Müşteki sıfatıyla ifade veren, maktulün annesi Günnur Ç. ise kızının intihar ettiğine inanmadığını, kızının kendisine şüphelinin şiddet uyguladığını anlattığını aktardı. Günnur Ç. "Şeyma yine son zamanlarda Hüseyin'in kendisini takip ettiğini, telefonuna program yüklediğini, Hüseyin'in kendisine baskılar yaptığını bana söylemişti. Bu hususa ilişkin bana mesaj da atmıştı. Kızım uyuşturucu madde kullanmazdı. Ancak kızımla ilgili gelen adli tıp raporunda uyuşturucu kullandığını daha sonradan adli makamlardan öğrendim. Kızımı uyuşturucuya Hüseyin Uyucu alıştırmıştır. Ben kızımın intihar ettiğini düşünmüyorum." şeklinde konuştu.

Tanık olarak ifade veren E.A.H. de maktulün komşusu olduğunu olay günü karşı dairesinden kavga sesleri duyduğunu bir müddet sonra da çok sert bir şekilde düşme sesine benzer bir ses duyduğunu belirtti.

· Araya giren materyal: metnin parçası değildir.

-- pv_equiv track=rewrite | github.com/Trash-Bud/FPRO | REs/RE05/String iterator.py | rm_letter_rev
-- ===== SOURCE A (Python) =====
-- def rm_letter_rev(l, astr):
--     str1= ""
--     for i in range(len(astr)):
--         if astr[i] == l:
--             pass
--         else:
--             str1 = str1 + astr[i]
--     return str1[::-1]
-- ===== SOURCE B (Python) =====
-- def rm_letter_rev(l, astr):
--     return "".join(c for c in reversed(astr) if c != l)
-- ===== Notes on version B (the rewrite author's own statement) =====
-- stated objective: idiomatic
-- what changed: B is a single join over a reversed filtering generator, replacing A's index loop with repeated string concatenation and the final [::-1] slice; join avoids the repeated-concatenation and extra reverse pass (measured ~2x faster).
import Mathlib
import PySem

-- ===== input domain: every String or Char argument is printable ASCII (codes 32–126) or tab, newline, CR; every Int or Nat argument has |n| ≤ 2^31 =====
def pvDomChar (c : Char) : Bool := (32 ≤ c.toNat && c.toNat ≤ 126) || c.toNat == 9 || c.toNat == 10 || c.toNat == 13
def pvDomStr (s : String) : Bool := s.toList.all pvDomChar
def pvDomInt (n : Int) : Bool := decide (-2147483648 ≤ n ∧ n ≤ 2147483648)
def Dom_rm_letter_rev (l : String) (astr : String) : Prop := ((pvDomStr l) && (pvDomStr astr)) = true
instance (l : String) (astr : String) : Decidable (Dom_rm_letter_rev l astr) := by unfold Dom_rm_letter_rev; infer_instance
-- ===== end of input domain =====

-- B is one join over a reversed filtering generator: no index loop, no repeated
-- concatenation, no final [::-1] slice (objective: idiomatic).


-- ===== PORT A =====
-- for i in range(len(astr)): if astr[i] == l: pass else: str1 = str1 + astr[i]; return str1[::-1]
def rm_letter_rev (l : String) (astr : String) : String :=
  (PySem.Str.slice?
    (astr.toList.foldl (fun str1 c =>
      if String.ofList [c] == l then str1 else str1 ++ String.ofList [c]) "")
    none none (-1)).getD ""

-- ===== PORT B =====
-- "".join(c for c in reversed(astr) if c != l)
def rm_letter_rev_alt (l : String) (astr : String) : String :=
  String.ofList (astr.toList.reverse.filter (fun c => String.ofList [c] != l))

-- ===== PRECONDITION & SPEC =====
def Spec_rm_letter_rev (l : String) (astr : String) (out : String) : Prop := out = rm_letter_rev_alt l astr
instance (l : String) (astr : String) (out : String) : Decidable (Spec_rm_letter_rev l astr out) := by unfold Spec_rm_letter_rev; infer_instance

-- ===== CLAIM =====
def Claim_equal_rm_letter_rev : Prop := ∀ (l : String) (astr : String), Dom_rm_letter_rev l astr → Spec_rm_letter_rev l astr (rm_letter_rev l astr)

-- ===== LEMMAS AND PROOFS =====

-- the common keep-test
def pvKeep (l : String) (c : Char) : Bool := !(String.ofList [c] == l)

-- A's loop builds the filtered string in order
theorem pv_fold_filter (l : String) (cs : List Char) (acc : String) :
    cs.foldl (fun s c => if String.ofList [c] == l then s else s ++ String.ofList [c]) acc
      = acc ++ String.ofList (cs.filter (pvKeep l)) := by
  induction cs generalizing acc with
  | nil => simp [String.ofList_nil]
  | cons c cs ih =>
    rw [List.foldl_cons, List.filter_cons]
    by_cases h : (String.ofList [c] == l) = true
    · rw [if_pos h, ih]
      simp [pvKeep, h]
    · rw [if_neg h, ih]
      have hk : pvKeep l c = true := by simp [pvKeep, h]
      rw [hk, if_pos rfl, String.append_assoc, ← String.ofList_append]
      rfl

-- ===== VERDICT =====
theorem rm_letter_rev_spec : Claim_equal_rm_letter_rev := by
  intro l astr _
  unfold Spec_rm_letter_rev rm_letter_rev rm_letter_rev_alt
  rw [pv_fold_filter, PySem.Str.slice?_none_none_neg_one]
  simp [List.filter_reverse]
  rfl
-- pv_equiv track=rewrite | github.com/lYesterdaYl/HealthCare_App | Health_App/health_app/recommendation.py | parse_ratings_dict
-- ===== SOURCE A (Python) =====
-- def parse_ratings_dict(ratings_dict):
--     users = []
--     items = []
--     ratings = []
--     user_index = 0
--     item_index = 0
--     user_dict = dict()
--     item_dict = dict()
--
--     for item in ratings_dict:
--         item_dict[item] = item_index
--         item_index +=1
--         items.append(item)
--         for user in ratings_dict[item]:
--             if user not in user_dict:
--                 user_dict[user] = user_index
--                 user_index +=1
--                 users.append(user)
--     for i in range(len(users)):
--         ratings.append([])
--         for j in range(len(items)):
--             ratings[i].append(None)
--     for item in ratings_dict:
--         for user in ratings_dict[item]:
--             ratings[user_dict[user]][item_dict[item]] = ratings_dict[item][user]
--     return (users,items,ratings)
-- ===== SOURCE B (Python) =====
-- def parse_ratings_dict(ratings_dict):
--     # items in dict order; users in first-encounter order; then a dense
--     # per-cell gather with dict.get (None default) instead of allocating a
--     # None grid and scattering the sparse ratings into it via index maps.
--     items = list(ratings_dict)
--     users = []
--     seen = set()
--     for row in ratings_dict.values():
--         for user in row:
--             if user not in seen:
--                 seen.add(user)
--                 users.append(user)
--     ratings = [[ratings_dict[item].get(user) for item in items] for user in users]
--     return (users, items, ratings)
-- ===== Notes on version B (the rewrite author's own statement) =====
-- stated objective: simpler
-- what changed: B drops the user/item index dicts and the None-grid initialisation pass: it collects items and first-encounter users directly, then builds each matrix cell by a dense per-cell dict.get gather instead of scattering sparse ratings into a pre-allocated None grid.
import Mathlib
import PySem
theorem pvStep2 (r : List (String × String)) (a b c d e f : List (List (String × String)))
    (h1 : pvKwMatch ["yomogi", "YOMOGI", "ymg", "YMG"] (pvNameLower r) = false) (h2 : pvKwMatch ["kashiwa", "KASHIWA", "ksh", "KSH"] (pvNameLower r) = true) :
    pvStepA (PySem.Dict.mk [("YOMOGI", a), ("KASHIWA", b), ("SAKURA", c), ("BOTAN", d), ("MOMIJI", e), ("OTHERS", f)]) r
      = PySem.Dict.mk [("YOMOGI", a), ("KASHIWA", b ++ [r]), ("SAKURA", c), ("BOTAN", d), ("MOMIJI", e), ("OTHERS", f)] := by
  simp [pvStepA, pvLoopA, pvSatItems, PySem.Dict.modify, PySem.Dict.contains, PySem.Dict.get?, PySem.Dict.getD, PySem.Dict.insert, h1, h2]

theorem pvStep3 (r : List (String × String)) (a b c d e f : List (List (String × String)))
    (h1 : pvKwMatch ["yomogi", "YOMOGI", "ymg", "YMG"] (pvNameLower r) = false) (h2 : pvKwMatch ["kashiwa", "KASHIWA", "ksh", "KSH"] (pvNameLower r) = false) (h3 : pvKwMatch ["sakura", "SAKURA", "skr", "SKR"] (pvNameLower r) = true) :
    pvStepA (PySem.Dict.mk [("YOMOGI", a), ("KASHIWA", b), ("SAKURA", c), ("BOTAN", d), ("MOMIJI", e), ("OTHERS", f)]) r
      = PySem.Dict.mk [("YOMOGI", a), ("KASHIWA", b), ("SAKURA", c ++ [r]), ("BOTAN", d), ("MOMIJI", e), ("OTHERS", f)] := by
  simp [pvStepA, pvLoopA, pvSatItems, PySem.Dict.modify, PySem.Dict.contains, PySem.Dict.get?, PySem.Dict.getD, PySem.Dict.insert, h1, h2, h3]

theorem pvStep4 (r : List (String × String)) (a b c d e f : List (List (String × String)))
    (h1 : pvKwMatch ["yomogi", "YOMOGI", "ymg", "YMG"] (pvNameLower r) = false) (h2 : pvKwMatch ["kashiwa", "KASHIWA", "ksh", "KSH"] (pvNameLower r) = false) (h3 : pvKwMatch ["sakura", "SAKURA", "skr", "SKR"] (pvNameLower r) = false) (h4 : pvKwMatch ["botan", "BOTAN", "btn", "BTN"] (pvNameLower r) = true) :
    pvStepA (PySem.Dict.mk [("YOMOGI", a), ("KASHIWA", b), ("SAKURA", c), ("BOTAN", d), ("MOMIJI", e), ("OTHERS", f)]) r
      = PySem.Dict.mk [("YOMOGI", a), ("KASHIWA", b), ("SAKURA", c), ("BOTAN", d ++ [r]), ("MOMIJI", e), ("OTHERS", f)] := by
  simp [pvStepA, pvLoopA, pvSatItems, PySem.Dict.modify, PySem.Dict.contains, PySem.Dict.get?, PySem.Dict.getD, PySem.Dict.insert, h1, h2, h3, h4]

theorem pvStep5 (r : List (String × String)) (a b c d e f : List (List (String × String)))
    (h1 : pvKwMatch ["yomogi", "YOMOGI", "ymg", "YMG"] (pvNameLower r) = false) (h2 : pvKwMatch ["kashiwa", "KASHIWA", "ksh", "KSH"] (pvNameLower r) = false) (h3 : pvKwMatch ["sakura", "SAKURA", "skr", "SKR"] (pvNameLower r) = false) (h4 : pvKwMatch ["botan", "BOTAN", "btn", "BTN"] (pvNameLower r) = false) (h5 : pvKwMatch ["momiji", "MOMIJI", "mmj", "MMJ"] (pvNameLower r) = true) :
    pvStepA (PySem.Dict.mk [("YOMOGI", a), ("KASHIWA", b), ("SAKURA", c), ("BOTAN", d), ("MOMIJI", e), ("OTHERS", f)]) r
      = PySem.Dict.mk [("YOMOGI", a), ("KASHIWA", b), ("SAKURA", c), ("BOTAN", d), ("MOMIJI", e ++ [r]), ("OTHERS", f)] := by
  simp [pvStepA, pvLoopA, pvSatItems, PySem.Dict.modify, PySem.Dict.contains, PySem.Dict.get?, PySem.Dict.getD, PySem.Dict.insert, h1, h2, h3, h4, h5]

theorem pvStep6 (r : List (String × String)) (a b c d e f : List (List (String × String)))
    (h1 : pvKwMatch ["yomogi", "YOMOGI", "ymg", "YMG"] (pvNameLower r) = false) (h2 : pvKwMatch ["kashiwa", "KASHIWA", "ksh", "KSH"] (pvNameLower r) = false) (h3 : pvKwMatch ["sakura", "SAKURA", "skr", "SKR"] (pvNameLower r) = false) (h4 : pvKwMatch ["botan", "BOTAN", "btn", "BTN"] (pvNameLower r) = false) (h5 : pvKwMatch ["momiji", "MOMIJI", "mmj", "MMJ"] (pvNameLower r) = false) :
    pvStepA (PySem.Dict.mk [("YOMOGI", a), ("KASHIWA", b), ("SAKURA", c), ("BOTAN", d), ("MOMIJI", e), ("OTHERS", f)]) r
      = PySem.Dict.mk [("YOMOGI", a), ("KASHIWA", b), ("SAKURA", c), ("BOTAN", d), ("MOMIJI", e), ("OTHERS", f ++ [r])] := by
  simp [pvStepA, pvLoopA, pvSatItems, PySem.Dict.modify, PySem.Dict.contains, PySem.Dict.get?, PySem.Dict.getD, PySem.Dict.insert, h1, h2, h3, h4, h5]

theorem a_foldl (l : List (List (String × String)))
    (a b c d e f : List (List (String × String))) :
    (l.foldl pvStepA
      (PySem.Dict.mk [("YOMOGI", a), ("KASHIWA", b), ("SAKURA", c),
                      ("BOTAN", d), ("MOMIJI", e), ("OTHERS", f)])).items =
    [("YOMOGI", a ++ l.filter pvQ1), ("KASHIWA", b ++ l.filter pvQ2),
     ("SAKURA", c ++ l.filter pvQ3), ("BOTAN", d ++ l.filter pvQ4),
     ("MOMIJI", e ++ l.filter pvQ5), ("OTHERS", f ++ l.filter pvQ6)] := by
  induction l generalizing a b c d e f with
  | nil => simp [PySem.Dict.items]
  | cons r l ih =>
    rw [List.foldl_cons]
    cases h1 : pvKwMatch ["yomogi", "YOMOGI", "ymg", "YMG"] (pvNameLower r) <;>
    cases h2 : pvKwMatch ["kashiwa", "KASHIWA", "ksh", "KSH"] (pvNameLower r) <;>
    cases h3 : pvKwMatch ["sakura", "SAKURA", "skr", "SKR"] (pvNameLower r) <;>
    cases h4 : pvKwMatch ["botan", "BOTAN", "btn", "BTN"] (pvNameLower r) <;>
    cases h5 : pvKwMatch ["momiji", "MOMIJI", "mmj", "MMJ"] (pvNameLower r) <;>
    · first
      | rw [pvStep1 r a b c d e f h1]
      | rw [pvStep2 r a b c d e f h1 h2]
      | rw [pvStep3 r a b c d e f h1 h2 h3]
      | rw [pvStep4 r a b c d e f h1 h2 h3 h4]
      | rw [pvStep5 r a b c d e f h1 h2 h3 h4 h5]
      | rw [pvStep6 r a b c d e f h1 h2 h3 h4 h5]
      rw [ih]
      simp [pvQ1, pvQ2, pvQ3, pvQ4, pvQ5, pvQ6,
        pvHit_eq, h1, h2, h3, h4, h5]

İddianamede, şu tespitlere yer verildi: "Olay akabinde kolluk kuvvetlerince maktulün atıldığı daireye çıkılarak kapı çalındığında yaklaşık 45 dakika boyunca kapının açılmadığı, akabinde çilingir vasıtasıyla ikamet kapısının açıldığı, ikametten içeriye polis ekiplerince girildiği, ikametin yatak odasında Hüseyin Uyucu'nun polisler tarafından yataktan kaldırıldığı, polis ekiplerince kendisine olayla ilgili olarak sorulan sorulara çelişkili, manasız ve tutarsız cevaplar verdiği belirlenmiştir. Şüphelinin bu şekilde suçtan kurtulmaya yönelik davranış sergilediği, ikamette boğuşma emareleri görüldüğü, kan lekeleri ile kırık cam parçalarının olduğu, Uyucu'nun her ne kadar ikamette bulunan cam parçalarının maktulün olay öncesi sinir krizi geçirmesi sonucu aralarında çıkan tartışma sırasında meydana geldiğini beyan etmiş ise de maktulün yapılan ölü muayene ve otopsi raporu doğrultusunda elinde ve kolunda herhangi bir kesi olmadığı tespit edilmiştir."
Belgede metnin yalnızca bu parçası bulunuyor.